**Work instructions**: The data shown below should all be retyped exactly.

**Given information**:
= Beginning of Section =

-- pv_equiv track=rewrite | github.com/jahirulislammolla/CodeFights | BotChallenges/KIk/kikCode.py | kikCode
-- ===== SOURCE A (Python) =====
-- def kikCode(userId):
--     x='{0:060b}'.format(int(userId))[-52:][::-1]
--     c=0
--     mm=1
--     result=[]
--     for i in [3,4,8,10,12,15]:
--         m=x[c:c+i]
--         d=[]
--         e={}
--         l=360//i
--         tt=0
--         for j in range(1,i+1):
--             if m[j-1]=="1":
--                 d+=[j]
--             e[j]=tt
--             tt+=l
--         if len(d)==i:
--             result.append([[mm,0],[mm,360]])
--         elif len(d)>0:
--             b=1
--             if d[0]==1 and d[-1]==i:
--                 b+=i-1
--                 while b>0:
--                     if b in d:
--                         b-=1
--                     else:
--                         b+=1
--                         break
--             xx=[]
--             for j in range(b,b+i+1):
--                 pp=j
--                 if j>i:
--                     pp=j%i
--                 if pp in d:
--                     xx+=[pp]
--                 else:
--                     if len(xx)>0:
--                         result.append([[mm,e[xx[0]]],[mm,e[xx[0]]+len(xx)*l]])
--                     xx=[]
--         c+=i
--         mm+=1
--     return result
-- ===== SOURCE B (Python) =====
-- def kikCode(userId):
--     bits = '{0:060b}'.format(int(userId))[-52:][::-1]
--     out = []
--     c = 0
--     mm = 0
--     for i in [3, 4, 8, 10, 12, 15]:
--         mm += 1
--         ring = bits[c:c + i]
--         c += i
--         l = 360 // i
--         if '0' not in ring:
--             out.append([[mm, 0], [mm, 360]])
--         elif '1' in ring:
--             runs = []
--             cur = []
--             for j in range(1, i + 1):
--                 if ring[j - 1] == '1':
--                     cur = cur + [j]
--                 else:
--                     if cur:
--                         runs.append(cur)
--                     cur = []
--             if cur:
--                 runs.append(cur)
--             if ring[0] == '1' and ring[-1] == '1':
--                 runs = [runs[-1] + runs[0]] + runs[1:-1]
--             for run in runs:
--                 start = (run[0] - 1) * l
--                 out.append([[mm, start], [mm, start + len(run) * l]])
--     return out
-- ===== Notes on version B (the rewrite author's own statement) =====
-- stated objective: simpler
-- what changed: B decodes each ring by one linear scan that collects maximal runs of set bits and splices the wrap-around run to the front, instead of A's position list + angle dictionary + downward while-loop gap search + modular rotate-and-sweep with repeated membership tests.
import Mathlib
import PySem
theorem pvShortest_eq_minv (ruas : List String) (x y : String)
    (hne : ∃ r ∈ ruas, pvCanon (pvEndsOf r) = pvPairKey x y) :
    (pvMinv ruas (pvPairKey x y)).getD 0 = pvShortest ruas (ruas.map pvEndsOf) x y := by
  unfold pvShortest
  rw [pvZipSelf ruas, List.filterMap_map]
  have hsel : ∀ r : String,
      ((fun rp : String × (String × String) =>
          if (rp.2.1 = x ∧ rp.2.2 = y) ∨ (rp.2.1 = y ∧ rp.2.2 = x)
          then some ((rp.1.toList.length : Int)) else none) ∘ (fun r => (r, pvEndsOf r))) r
        = (if pvCanon (pvEndsOf r) = pvPairKey x y
           then some ((r.toList.length : Int)) else none) := by
    intro r
    show (if ((pvEndsOf r).1 = x ∧ (pvEndsOf r).2 = y) ∨ ((pvEndsOf r).1 = y ∧ (pvEndsOf r).2 = x)
          then some ((r.toList.length : Int)) else none) = _
    by_cases h : pvCanon (pvEndsOf r) = pvPairKey x y
    · rw [if_pos h,
        if_pos ((pvCanon_eq_pairKey_iff (pvEndsOf r).1 (pvEndsOf r).2 x y).mp h)]
    · rw [if_neg h,
        if_neg (fun hc => h ((pvCanon_eq_pairKey_iff (pvEndsOf r).1 (pvEndsOf r).2 x y).mpr hc))]
  rw [List.filterMap_congr (fun r _ => hsel r), pvMinv_eq_min]
  rcases hc : ruas.filterMap (fun r => if pvCanon (pvEndsOf r) = pvPairKey x y
      then some ((r.toList.length : Int)) else none) with _ | ⟨c, t⟩
  · obtain ⟨r, hr, hcr⟩ := hne
    have : ((r.toList.length : Int)) ∈ ruas.filterMap (fun r =>
        if pvCanon (pvEndsOf r) = pvPairKey x y
        then some ((r.toList.length : Int)) else none) :=
      List.mem_filterMap.mpr ⟨r, hr, by rw [if_pos hcr]⟩
    rw [hc] at this
    cases this
  · rw [PySem.List.min?_id_cons]
-- pv_equiv track=rewrite | github.com/DerKevinRiehl/c_eq_alinea | model_creation/model_outer_ring/model_creation_amsterdam/9_demand_od_estimation.py | determine_sensor_routes
-- ===== SOURCE A (Python) =====
-- def determine_sensor_routes(route_edges, sensor_edges):
--     sensor_routes = {}
--     for sensor in sensor_edges:
--         sensor_routes[sensor] = []
--     for route in route_edges:
--         edges = route_edges[route]
--         for edge in edges:
--             for sensor in sensor_edges:
--                 if sensor_edges[sensor] == edge:
--                     if route not in sensor_routes[sensor]:
--                         sensor_routes[sensor].append(route)
--     return sensor_routes
-- ===== SOURCE B (Python) =====
-- def determine_sensor_routes(route_edges, sensor_edges):
--     # Invert once: edge -> routes (in route order) whose edge list contains it.
--     edge_to_routes = {}
--     for route, edges in route_edges.items():
--         for edge in dict.fromkeys(edges):  # distinct edges of this route
--             edge_to_routes.setdefault(edge, []).append(route)
--     return {sensor: list(edge_to_routes.get(edge, []))
--             for sensor, edge in sensor_edges.items()}
-- ===== Notes on version B (the rewrite author's own statement) =====
-- stated objective: faster
-- what changed: Replaces A's triple nested scan (for every route edge, scan all sensors) by a single pass that builds an edge->routes inverted index and then maps each sensor's edge through one dictionary lookup.
import Mathlib
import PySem

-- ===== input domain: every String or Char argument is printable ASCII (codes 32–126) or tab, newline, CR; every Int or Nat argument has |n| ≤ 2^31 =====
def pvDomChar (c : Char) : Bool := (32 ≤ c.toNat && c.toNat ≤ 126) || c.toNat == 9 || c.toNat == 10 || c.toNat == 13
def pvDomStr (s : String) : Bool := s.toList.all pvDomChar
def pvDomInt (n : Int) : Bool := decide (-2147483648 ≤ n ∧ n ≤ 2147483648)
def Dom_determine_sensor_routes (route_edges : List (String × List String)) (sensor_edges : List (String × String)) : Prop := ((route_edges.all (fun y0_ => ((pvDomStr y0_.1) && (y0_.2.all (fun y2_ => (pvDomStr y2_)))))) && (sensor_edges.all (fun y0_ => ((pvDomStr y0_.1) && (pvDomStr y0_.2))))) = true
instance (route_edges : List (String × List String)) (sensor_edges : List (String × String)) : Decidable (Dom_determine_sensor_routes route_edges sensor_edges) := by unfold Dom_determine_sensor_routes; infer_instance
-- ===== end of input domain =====

-- B replaces A's triple nested scan by an edge->routes inverted index built in one pass
-- over the routes, then one dictionary lookup per sensor (objective: faster).

-- ===== PORT A =====
-- innermost loop body: 'for sensor in sensor_edges: if sensor_edges[sensor] == edge: …'
def srStepSensor (sd : PySem.Dict String String) (route edge : String)
    (sr : PySem.Dict String (List String)) (sensor : String) : PySem.Dict String (List String) :=
  if sd.getD sensor "" == edge then
    if (sr.getD sensor []).contains route then sr
    else sr.modify sensor [] (fun l => l ++ [route])
  else sr

-- 'for edge in edges:' body
def srStepEdge (sd : PySem.Dict String String) (route : String)
    (sr : PySem.Dict String (List String)) (edge : String) : PySem.Dict String (List String) :=
  sd.keys.foldl (srStepSensor sd route edge) sr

= End of Section =

**Task answer**:
-- pv_equiv track=rewrite | github.com/jahirulislammolla/CodeFights | BotChallenges/KIk/kikCode.py | kikCode
-- ===== SOURCE A (Python) =====
-- def kikCode(userId):
--     x='{0:060b}'.format(int(userId))[-52:][::-1]
--     c=0
--     mm=1
--     result=[]
--     for i in [3,4,8,10,12,15]:
--         m=x[c:c+i]
--         d=[]
--         e={}
--         l=360//i
--         tt=0
--         for j in range(1,i+1):
--             if m[j-1]=="1":
--                 d+=[j]
--             e[j]=tt
--             tt+=l
--         if len(d)==i:
--             result.append([[mm,0],[mm,360]])
--         elif len(d)>0:
--             b=1
--             if d[0]==1 and d[-1]==i:
--                 b+=i-1
--                 while b>0:
--                     if b in d:
--                         b-=1
--                     else:
--                         b+=1
--                         break
--             xx=[]
--             for j in range(b,b+i+1):
--                 pp=j
--                 if j>i:
--                     pp=j%i
--                 if pp in d:
--                     xx+=[pp]
--                 else:
--                     if len(xx)>0:
--                         result.append([[mm,e[xx[0]]],[mm,e[xx[0]]+len(xx)*l]])
--                     xx=[]
--         c+=i
--         mm+=1
--     return result
-- ===== SOURCE B (Python) =====
-- def kikCode(userId):
--     bits = '{0:060b}'.format(int(userId))[-52:][::-1]
--     out = []
--     c = 0
--     mm = 0
--     for i in [3, 4, 8, 10, 12, 15]:
--         mm += 1
--         ring = bits[c:c + i]
--         c += i
--         l = 360 // i
--         if '0' not in ring:
--             out.append([[mm, 0], [mm, 360]])
--         elif '1' in ring:
--             runs = []
--             cur = []
--             for j in range(1, i + 1):
--                 if ring[j - 1] == '1':
--                     cur = cur + [j]
--                 else:
--                     if cur:
--                         runs.append(cur)
--                     cur = []
--             if cur:
--                 runs.append(cur)
--             if ring[0] == '1' and ring[-1] == '1':
--                 runs = [runs[-1] + runs[0]] + runs[1:-1]
--             for run in runs:
--                 start = (run[0] - 1) * l
--                 out.append([[mm, start], [mm, start + len(run) * l]])
--     return out
-- ===== Notes on version B (the rewrite author's own statement) =====
-- stated objective: simpler
-- what changed: B decodes each ring by one linear scan that collects maximal runs of set bits and splices the wrap-around run to the front, instead of A's position list + angle dictionary + downward while-loop gap search + modular rotate-and-sweep with repeated membership tests.
import Mathlib
import PySem
theorem pvShortest_eq_minv (ruas : List String) (x y : String)
    (hne : ∃ r ∈ ruas, pvCanon (pvEndsOf r) = pvPairKey x y) :
    (pvMinv ruas (pvPairKey x y)).getD 0 = pvShortest ruas (ruas.map pvEndsOf) x y := by
  unfold pvShortest
  rw [pvZipSelf ruas, List.filterMap_map]
  have hsel : ∀ r : String,
      ((fun rp : String × (String × String) =>
          if (rp.2.1 = x ∧ rp.2.2 = y) ∨ (rp.2.1 = y ∧ rp.2.2 = x)
          then some ((rp.1.toList.length : Int)) else none) ∘ (fun r => (r, pvEndsOf r))) r
        = (if pvCanon (pvEndsOf r) = pvPairKey x y
           then some ((r.toList.length : Int)) else none) := by
    intro r
    show (if ((pvEndsOf r).1 = x ∧ (pvEndsOf r).2 = y) ∨ ((pvEndsOf r).1 = y ∧ (pvEndsOf r).2 = x)
          then some ((r.toList.length : Int)) else none) = _
    by_cases h : pvCanon (pvEndsOf r) = pvPairKey x y
    · rw [if_pos h,
        if_pos ((pvCanon_eq_pairKey_iff (pvEndsOf r).1 (pvEndsOf r).2 x y).mp h)]
    · rw [if_neg h,
        if_neg (fun hc => h ((pvCanon_eq_pairKey_iff (pvEndsOf r).1 (pvEndsOf r).2 x y).mpr hc))]
  rw [List.filterMap_congr (fun r _ => hsel r), pvMinv_eq_min]
  rcases hc : ruas.filterMap (fun r => if pvCanon (pvEndsOf r) = pvPairKey x y
      then some ((r.toList.length : Int)) else none) with _ | ⟨c, t⟩
  · obtain ⟨r, hr, hcr⟩ := hne
    have : ((r.toList.length : Int)) ∈ ruas.filterMap (fun r =>
        if pvCanon (pvEndsOf r) = pvPairKey x y
        then some ((r.toList.length : Int)) else none) :=
      List.mem_filterMap.mpr ⟨r, hr, by rw [if_pos hcr]⟩
    rw [hc] at this
    cases this
  · rw [PySem.List.min?_id_cons]
-- pv_equiv track=rewrite | github.com/DerKevinRiehl/c_eq_alinea | model_creation/model_outer_ring/model_creation_amsterdam/9_demand_od_estimation.py | determine_sensor_routes
-- ===== SOURCE A (Python) =====
-- def determine_sensor_routes(route_edges, sensor_edges):
--     sensor_routes = {}
--     for sensor in sensor_edges:
--         sensor_routes[sensor] = []
--     for route in route_edges:
--         edges = route_edges[route]
--         for edge in edges:
--             for sensor in sensor_edges:
--                 if sensor_edges[sensor] == edge:
--                     if route not in sensor_routes[sensor]:
--                         sensor_routes[sensor].append(route)
--     return sensor_routes
-- ===== SOURCE B (Python) =====
-- def determine_sensor_routes(route_edges, sensor_edges):
--     # Invert once: edge -> routes (in route order) whose edge list contains it.
--     edge_to_routes = {}
--     for route, edges in route_edges.items():
--         for edge in dict.fromkeys(edges):  # distinct edges of this route
--             edge_to_routes.setdefault(edge, []).append(route)
--     return {sensor: list(edge_to_routes.get(edge, []))
--             for sensor, edge in sensor_edges.items()}
-- ===== Notes on version B (the rewrite author's own statement) =====
-- stated objective: faster
-- what changed: Replaces A's triple nested scan (for every route edge, scan all sensors) by a single pass that builds an edge->routes inverted index and then maps each sensor's edge through one dictionary lookup.
import Mathlib
import PySem

-- ===== input domain: every String or Char argument is printable ASCII (codes 32–126) or tab, newline, CR; every Int or Nat argument has |n| ≤ 2^31 =====
def pvDomChar (c : Char) : Bool := (32 ≤ c.toNat && c.toNat ≤ 126) || c.toNat == 9 || c.toNat == 10 || c.toNat == 13
def pvDomStr (s : String) : Bool := s.toList.all pvDomChar
def pvDomInt (n : Int) : Bool := decide (-2147483648 ≤ n ∧ n ≤ 2147483648)
def Dom_determine_sensor_routes (route_edges : List (String × List String)) (sensor_edges : List (String × String)) : Prop := ((route_edges.all (fun y0_ => ((pvDomStr y0_.1) && (y0_.2.all (fun y2_ => (pvDomStr y2_)))))) && (sensor_edges.all (fun y0_ => ((pvDomStr y0_.1) && (pvDomStr y0_.2))))) = true
instance (route_edges : List (String × List String)) (sensor_edges : List (String × String)) : Decidable (Dom_determine_sensor_routes route_edges sensor_edges) := by unfold Dom_determine_sensor_routes; infer_instance
-- ===== end of input domain =====

-- B replaces A's triple nested scan by an edge->routes inverted index built in one pass
-- over the routes, then one dictionary lookup per sensor (objective: faster).

-- ===== PORT A =====
-- innermost loop body: 'for sensor in sensor_edges: if sensor_edges[sensor] == edge: …'
def srStepSensor (sd : PySem.Dict String String) (route edge : String)
    (sr : PySem.Dict String (List String)) (sensor : String) : PySem.Dict String (List String) :=
  if sd.getD sensor "" == edge then
    if (sr.getD sensor []).contains route then sr
    else sr.modify sensor [] (fun l => l ++ [route])
  else sr

-- 'for edge in edges:' body
def srStepEdge (sd : PySem.Dict String String) (route : String)
    (sr : PySem.Dict String (List String)) (edge : String) : PySem.Dict String (List String) :=
  sd.keys.foldl (srStepSensor sd route edge) sr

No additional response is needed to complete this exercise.